Ночная Москва - не Божья Благодать 2
Итак, двухтысячные. Аньке живется сытно и вольготно. А у московских вампиров возникают вопросы: «А что это за девочка, а где она живет?»
Как я говорила, тремеры даром времени не теряли и выяснили монашеское прошлое данного персонажа. Этот факт плохо увязывался с тем, что Аньку считали шабашитским перебежчиком – в Ивановском монастыре от века жили по Уставу и никаких лихих ребят там не водилось. А вот лихая женщина там была, чтобы уточнить степень лихости московские даже послали запрос питерским.
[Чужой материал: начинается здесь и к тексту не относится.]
-- pv_equiv track=rewrite | github.com/rentruewang/problolm | detect_ai.py | parse_model_list
-- ===== SOURCE A (Python) =====
-- from typing import Dict, Iterable, List, Optional, Tuple
--
-- DEFAULT_MODELS = ["gpt2"]
--
-- def parse_model_list(values: Iterable[str]) -> List[str]:
--     """Normalize comma-separated model IDs into a flat list."""
--     models: List[str] = []
--     for value in values:
--         if not value:
--             continue
--         for item in value.split(","):
--             item = item.strip()
--             if item:
--                 models.append(item)
--     return models or DEFAULT_MODELS
-- ===== SOURCE B (Python) =====
-- from typing import Iterable, List
--
-- DEFAULT_MODELS = ["gpt2"]
--
-- def parse_model_list(values: Iterable[str]) -> List[str]:
--     """Normalize comma-separated model IDs into a flat list."""
--     models: List[str] = []
--     buf: List[str] = []
--
--     def flush() -> None:
--         i, j = 0, len(buf)
--         while i < j and buf[i].isspace():
--             i += 1
--         while j > i and buf[j - 1].isspace():
--             j -= 1
--         if i < j:
--             models.append("".join(buf[i:j]))
--         buf.clear()
--
--     for value in values:
--         for ch in value:
--             if ch == ',':
--                 flush()
--             else:
--                 buf.append(ch)
--         flush()
--     return models if models else DEFAULT_MODELS
-- ===== Notes on version B (the rewrite author's own statement) =====
-- stated objective: alternative
-- what changed: B replaces A's split/strip library pipeline by a single character-level state machine: it streams every character of every value through one buffer, flushing a trimmed token at each comma and at each value boundary, so no intermediate split lists or stripped copies are ever built.
import Mathlib
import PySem

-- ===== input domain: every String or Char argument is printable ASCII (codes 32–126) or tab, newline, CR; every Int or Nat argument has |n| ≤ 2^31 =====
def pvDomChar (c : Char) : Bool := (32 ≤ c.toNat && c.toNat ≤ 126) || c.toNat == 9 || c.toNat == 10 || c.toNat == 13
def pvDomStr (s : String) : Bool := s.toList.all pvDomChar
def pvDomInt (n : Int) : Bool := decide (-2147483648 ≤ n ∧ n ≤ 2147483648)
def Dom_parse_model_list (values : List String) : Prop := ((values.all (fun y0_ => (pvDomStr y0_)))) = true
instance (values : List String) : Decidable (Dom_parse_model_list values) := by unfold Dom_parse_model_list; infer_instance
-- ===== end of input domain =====

-- B replaces A's split/strip pipeline by a single character-level state machine: it streams every
-- character through one buffer, flushing a trimmed token at each comma and each value boundary.

-- ===== PORT A =====
-- 'not value' on a str is 'value == ""'; value.split(",") uses the non-empty separator ",",
-- so PySem.Str.split? never returns none here and '.getD []' only totalizes it.
def parse_model_list (values : List String) : List String :=
  let models : List String := values.foldl (fun models value =>
    if value == "" then models
    else ((PySem.Str.split? value ",").getD []).foldl (fun models item =>
      let item := PySem.Str.strip item
      if item == "" then models else models ++ [item]) models) []
  if models == [] then ["gpt2"] else models

-- ===== PORT B =====
-- flush(): the two index-trimming while-loops of Source B become the two dropWhile passes
-- (drop leading spaces, then drop trailing spaces via reverse); ch.isspace() is PySem.Chars.isspace.
def pvTrim (buf : List Char) : List Char :=
  ((buf.dropWhile PySem.Chars.isspace).reverse.dropWhile PySem.Chars.isspace).reverse

def pvFlush (models : List String) (buf : List Char) : List String :=
  let t := pvTrim buf
  if t == [] then models else models ++ [String.ofList t]

def parse_model_list_alt (values : List String) : List String :=
  let st := values.foldl (fun (st : List String × List Char) value =>
    let st := value.toList.foldl (fun (st : List String × List Char) ch =>
      if ch == ',' then (pvFlush st.1 st.2, []) else (st.1, st.2 ++ [ch])) st
    (pvFlush st.1 st.2, [])) ([], [])
  if st.1 == [] then ["gpt2"] else st.1

-- ===== PRECONDITION & SPEC =====
def Spec_parse_model_list (values : List String) (out : List String) : Prop := out = parse_model_list_alt values
instance (values : List String) (out : List String) : Decidable (Spec_parse_model_list values out) := by unfold Spec_parse_model_list; infer_instance

-- ===== CLAIM (what is proved, stated in full; the proofs are below) =====
def Claim_equal_parse_model_list : Prop := ∀ (values : List String), Dom_parse_model_list values → Spec_parse_model_list values (parse_model_list values)

-- ===== LEMMAS AND PROOFS =====

-- Structural recursion computing Python's s.split(",") on char lists (proof-side mirror of PySem.Chars.splitOn for the separator [',']).
def pvSplitC : List Char → List (List Char)
  | [] => [[]]
  | c :: rest =>
    if c = ',' then [] :: pvSplitC rest
    else match pvSplitC rest with
      | [] => [[c]]
      | p :: ps => (c :: p) :: ps

theorem pvSplitC_ne_nil (cs : List Char) : pvSplitC cs ≠ [] := by
  cases cs with
  | nil => simp [pvSplitC]
  | cons c rest =>
    simp only [pvSplitC]
    split_ifs with h
    · simp
    · cases hr : pvSplitC rest <;> simp

theorem pvSplitC_go (fuel : Nat) (l cur : List Char) (accs : List (List Char))
    (h : l.length ≤ fuel) :
    PySem.Chars.splitOn.go [','] fuel l cur accs =
      accs.reverse ++ (match pvSplitC l with
        | [] => [cur.reverse]
        | p :: ps => (cur.reverse ++ p) :: ps) := by
  induction fuel generalizing l cur accs with
  | zero =>
    have : l = [] := List.eq_nil_of_length_eq_zero (Nat.le_zero.mp h)
    subst this
    simp [PySem.Chars.splitOn.go, pvSplitC]
  | succ fuel ih =>
    cases l with
    | nil => simp [PySem.Chars.splitOn.go, pvSplitC]
    | cons c rest =>
      by_cases hc : c = ','
      · subst hc
        rw [show PySem.Chars.splitOn.go [','] (fuel+1) (','::rest) cur accs
            = PySem.Chars.splitOn.go [','] fuel rest [] (cur.reverse :: accs) from by
          simp [PySem.Chars.splitOn.go, List.isPrefixOf]]
        rw [ih rest [] (cur.reverse :: accs) (by simpa using Nat.le_of_succ_le_succ (by simpa using h))]
        cases hr : pvSplitC rest with
        | nil => exact absurd hr (pvSplitC_ne_nil rest)
        | cons p ps => simp [pvSplitC, hr]
      · rw [show PySem.Chars.splitOn.go [','] (fuel+1) (c::rest) cur accs
            = PySem.Chars.splitOn.go [','] fuel rest (c :: cur) accs from by
          simp [PySem.Chars.splitOn.go, List.isPrefixOf, Ne.symm hc]]
        rw [ih rest (c :: cur) accs (by simpa using Nat.le_of_succ_le_succ (by simpa using h))]
        cases hr : pvSplitC rest with
        | nil => exact absurd hr (pvSplitC_ne_nil rest)
        | cons p ps => simp [pvSplitC, hc, hr]

theorem splitOn_eq_pvSplitC (cs : List Char) :
    PySem.Chars.splitOn cs [','] = pvSplitC cs := by
  rw [PySem.Chars.splitOn, pvSplitC_go _ _ _ _ (by omega)]
  cases hr : pvSplitC cs with
  | nil => exact absurd hr (pvSplitC_ne_nil cs)
  | cons p ps => simp

theorem pvSplitC_append (a b : List Char) :
    pvSplitC (a ++ ',' :: b) = pvSplitC a ++ pvSplitC b := by
  induction a with
  | nil => simp [pvSplitC]
  | cons c a ih =>
    by_cases hc : c = ','
    · subst hc; simp [pvSplitC, ih]
    · simp only [List.cons_append, pvSplitC, hc, if_false, ih]
      cases ha : pvSplitC a with
      | nil => exact absurd ha (pvSplitC_ne_nil a)
      | cons p ps => simp

-- canonical result per input string: split on ',', strip, keep non-empty
def pvG (cs : List Char) : List String :=
  ((pvSplitC cs).filter (fun ds => !(PySem.Chars.strip ds).isEmpty)).map
    (fun ds => String.ofList (PySem.Chars.strip ds))

theorem split?_comma (s : String) :
    (PySem.Str.split? s ",").getD [] = (pvSplitC s.toList).map String.ofList := by
  have : (",").toList = [','] := by decide
  simp [PySem.Str.split?, PySem.Chars.split?, this, splitOn_eq_pvSplitC]

theorem pvBeq_empty (ds : List Char) :
    (String.ofList (PySem.Chars.strip ds) == "") = (PySem.Chars.strip ds).isEmpty := by
  cases hst : PySem.Chars.strip ds with
  | nil => decide
  | cons c cs =>
    simp only [List.isEmpty_cons]
    rw [beq_eq_false_iff_ne]
    intro h
    have := congrArg String.toList h
    simp at this

theorem pvStrip_ofList (ds : List Char) :
    PySem.Str.strip (String.ofList ds) = String.ofList (PySem.Chars.strip ds) := by
  simp [PySem.Str.strip]

theorem pv_inner_eq (s : String) (ms : List String) :
    (((PySem.Str.split? s ",").getD []).foldl (fun models item =>
      let item := PySem.Str.strip item
      if item == "" then models else models ++ [item]) ms) = ms ++ pvG s.toList := by
  rw [split?_comma]
  rw [show (fun (models : List String) item =>
      let item := PySem.Str.strip item
      if item == "" then models else models ++ [item])
    = (fun acc x => if (fun t => !(PySem.Str.strip t == "")) x then acc ++ [PySem.Str.strip x] else acc) from by
    funext ms item; by_cases h : PySem.Str.strip item == "" <;> simp [h]]
  rw [PySem.List.foldl_append_if]
  congr 1
  rw [List.filter_map, List.map_map]
  unfold pvG
  congr 1
  · funext ds
    simp [pvStrip_ofList, Function.comp]
  · congr 1
    funext ds
    simp only [Function.comp, pvStrip_ofList, pvBeq_empty]

theorem pvG_nil : pvG [] = [] := by decide

theorem parse_A_eq (values : List String) :
    parse_model_list values =
      (if values.flatMap (fun v => pvG v.toList) == [] then ["gpt2"]
       else values.flatMap (fun v => pvG v.toList)) := by
  unfold parse_model_list
  rw [show (fun (models : List String) value =>
      if value == "" then models
      else ((PySem.Str.split? value ",").getD []).foldl (fun models item =>
        let item := PySem.Str.strip item
        if item == "" then models else models ++ [item]) models)
    = (fun acc value => acc ++ pvG value.toList) from by
    funext ms value
    by_cases h : value == ""
    · have hv : value = "" := by simpa using h
      simp [hv, pvG_nil]
    · simp only [h]
      exact pv_inner_eq value ms]
  rw [PySem.List.foldl_append_eq_flatMap]
  simp

-- ===== B-side lemmas: the state machine computes pvG =====

theorem pvTrim_eq_strip (buf : List Char) : pvTrim buf = PySem.Chars.strip buf := rfl

theorem pvSplitC_no_comma (buf : List Char) (h : ',' ∉ buf) : pvSplitC buf = [buf] := by
  induction buf with
  | nil => simp [pvSplitC]
  | cons c rest ih =>
    have hc : c ≠ ',' := fun hc => h (hc ▸ List.mem_cons_self ..)
    have hr : ',' ∉ rest := fun hm => h (List.mem_cons_of_mem _ hm)
    simp [pvSplitC, hc, ih hr]

theorem pvFlush_eq (models : List String) (buf : List Char) (h : ',' ∉ buf) :
    pvFlush models buf = models ++ pvG buf := by
  unfold pvFlush pvG
  rw [pvSplitC_no_comma buf h, pvTrim_eq_strip]
  by_cases hs : PySem.Chars.strip buf = []
  · simp [hs]
  · simp [hs, List.isEmpty_iff.not.mpr hs]

theorem pvG_append (a b : List Char) :
    pvG (a ++ ',' :: b) = pvG a ++ pvG b := by
  unfold pvG
  rw [pvSplitC_append, List.filter_append, List.map_append]

-- scanning a comma-free buffer `buf` then the chars `cs`, and flushing at the end,
-- appends exactly the tokens of `buf ++ cs`
theorem pvScan_eq (cs : List Char) (models : List String) (buf : List Char) (h : ',' ∉ buf) :
    pvFlush
      (cs.foldl (fun (st : List String × List Char) ch =>
        if ch == ',' then (pvFlush st.1 st.2, []) else (st.1, st.2 ++ [ch])) (models, buf)).1
      (cs.foldl (fun (st : List String × List Char) ch =>
        if ch == ',' then (pvFlush st.1 st.2, []) else (st.1, st.2 ++ [ch])) (models, buf)).2
    = models ++ pvG (buf ++ cs) := by
  induction cs generalizing models buf with
  | nil => simpa using pvFlush_eq models buf h
  | cons ch cs ih =>
    by_cases hc : ch = ','
    · subst hc
      simp only [List.foldl_cons, beq_self_eq_true, if_pos]
      rw [ih (pvFlush models buf) [] (by simp), pvFlush_eq models buf h, pvG_append]
      simp
    · simp only [List.foldl_cons, beq_eq_false_iff_ne.mpr hc, Bool.false_eq_true, if_false]
      rw [ih models (buf ++ [ch]) (by
        intro hm
        rcases List.mem_append.mp hm with hm | hm
        · exact h hm
        · exact hc (List.mem_singleton.mp hm).symm)]
      simp

theorem pvValScan_eq (values : List String) (models : List String) :
    values.foldl (fun (st : List String × List Char) value =>
      let st := value.toList.foldl (fun (st : List String × List Char) ch =>
        if ch == ',' then (pvFlush st.1 st.2, []) else (st.1, st.2 ++ [ch])) st
      (pvFlush st.1 st.2, [])) (models, [])
    = (models ++ values.flatMap (fun v => pvG v.toList), []) := by
  induction values generalizing models with
  | nil => simp
  | cons v vs ih =>
    simp only [List.foldl_cons]
    have := pvScan_eq v.toList models [] (by simp)
    rw [show (v.toList.foldl (fun (st : List String × List Char) ch =>
        if ch == ',' then (pvFlush st.1 st.2, []) else (st.1, st.2 ++ [ch])) (models, [])) =
        ((v.toList.foldl (fun (st : List String × List Char) ch =>
        if ch == ',' then (pvFlush st.1 st.2, []) else (st.1, st.2 ++ [ch])) (models, [])).1,
         (v.toList.foldl (fun (st : List String × List Char) ch =>
        if ch == ',' then (pvFlush st.1 st.2, []) else (st.1, st.2 ++ [ch])) (models, [])).2) from rfl]
    rw [this, ih]
    simp

theorem parse_B_eq (values : List String) :
    parse_model_list_alt values =
      (if values.flatMap (fun v => pvG v.toList) == [] then ["gpt2"]
       else values.flatMap (fun v => pvG v.toList)) := by
  unfold parse_model_list_alt
  rw [pvValScan_eq values []]
  simp

-- ===== VERDICT (by name: the statement is the Claim_ definition above) =====
theorem parse_model_list_spec : Claim_equal_parse_model_list := by
  intro values _
  unfold Spec_parse_model_list
  rw [parse_A_eq, parse_B_eq]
А пока шла тремерская бюрократическая волокита, события развивались стремительно. А все дело в том, что Анька, пользуясь покровительством Любови Ивановны, начала ходить на камарилльские балы. Тут тореадоры решили, что наконец-то бывшая монашка решила разнообразить свой досуг и расширить круг знакомств, влившись в московское общество. И в чем-то они были правы – Анька действительно желала новых знакомств, и знакомств определенных: этой красной девице (внешность пять, да, наши руки не для скуки) захотелось подрядить добрых молодцев для дельца весьма сомнительной доброты. Проще говоря – грохнуть собственную благодетельницу (благодетелями на Руси Святой зовут тех, кого в Европе и Америке называют «сир»). И как ни странно, желающие нашлись довольно быстро: бруджа (тут все ясно), малк (тут тоже можно понять) и, вы не поверите, ласомбра. Вы вспомнили про сэра Джона? Правильно сделали, ибо это был никто иной, как его восприемник Дмитрий. А Дмитрий связался с этой компанией – Кеем (бруджа) и Петром (малк) по двум причинам. Первая причина – сэр Джон велел приглядеться к заезжему вампиру (и по возможности – его сиру), а вторая – Дмитрию тоже захотелось разнообразия среди своих знакомых. Итогом было море поганого веселья: драка тентаклями с казаками, близкое знакомство с нагатинскими гангрелями (особенно с Ксюхой) и последующее гробокопательство, участие в носфератовских поминках, разговоры с почтенным малком Акинфием, выслеживание старого вампира в не менее старых сооружениях, перестрелка с гулями, удачное завершение квеста и почти удачное нарушение Маскарада. Как результат – выражение крайнего неудовольствия со стороны сэра Джона и спешное бегство из Москвы. Но, хвала Акинфию, дело нашим орлам сошло с рук, очень трудно вести следствие, когда тебя япошат Помешательством. А Дмитрий написал сэру Джону длинное и обстоятельное покаянное письмо (и посылочку приложил), и был прощен. Уж больно интересные подробности открылись взору старого ласомбры.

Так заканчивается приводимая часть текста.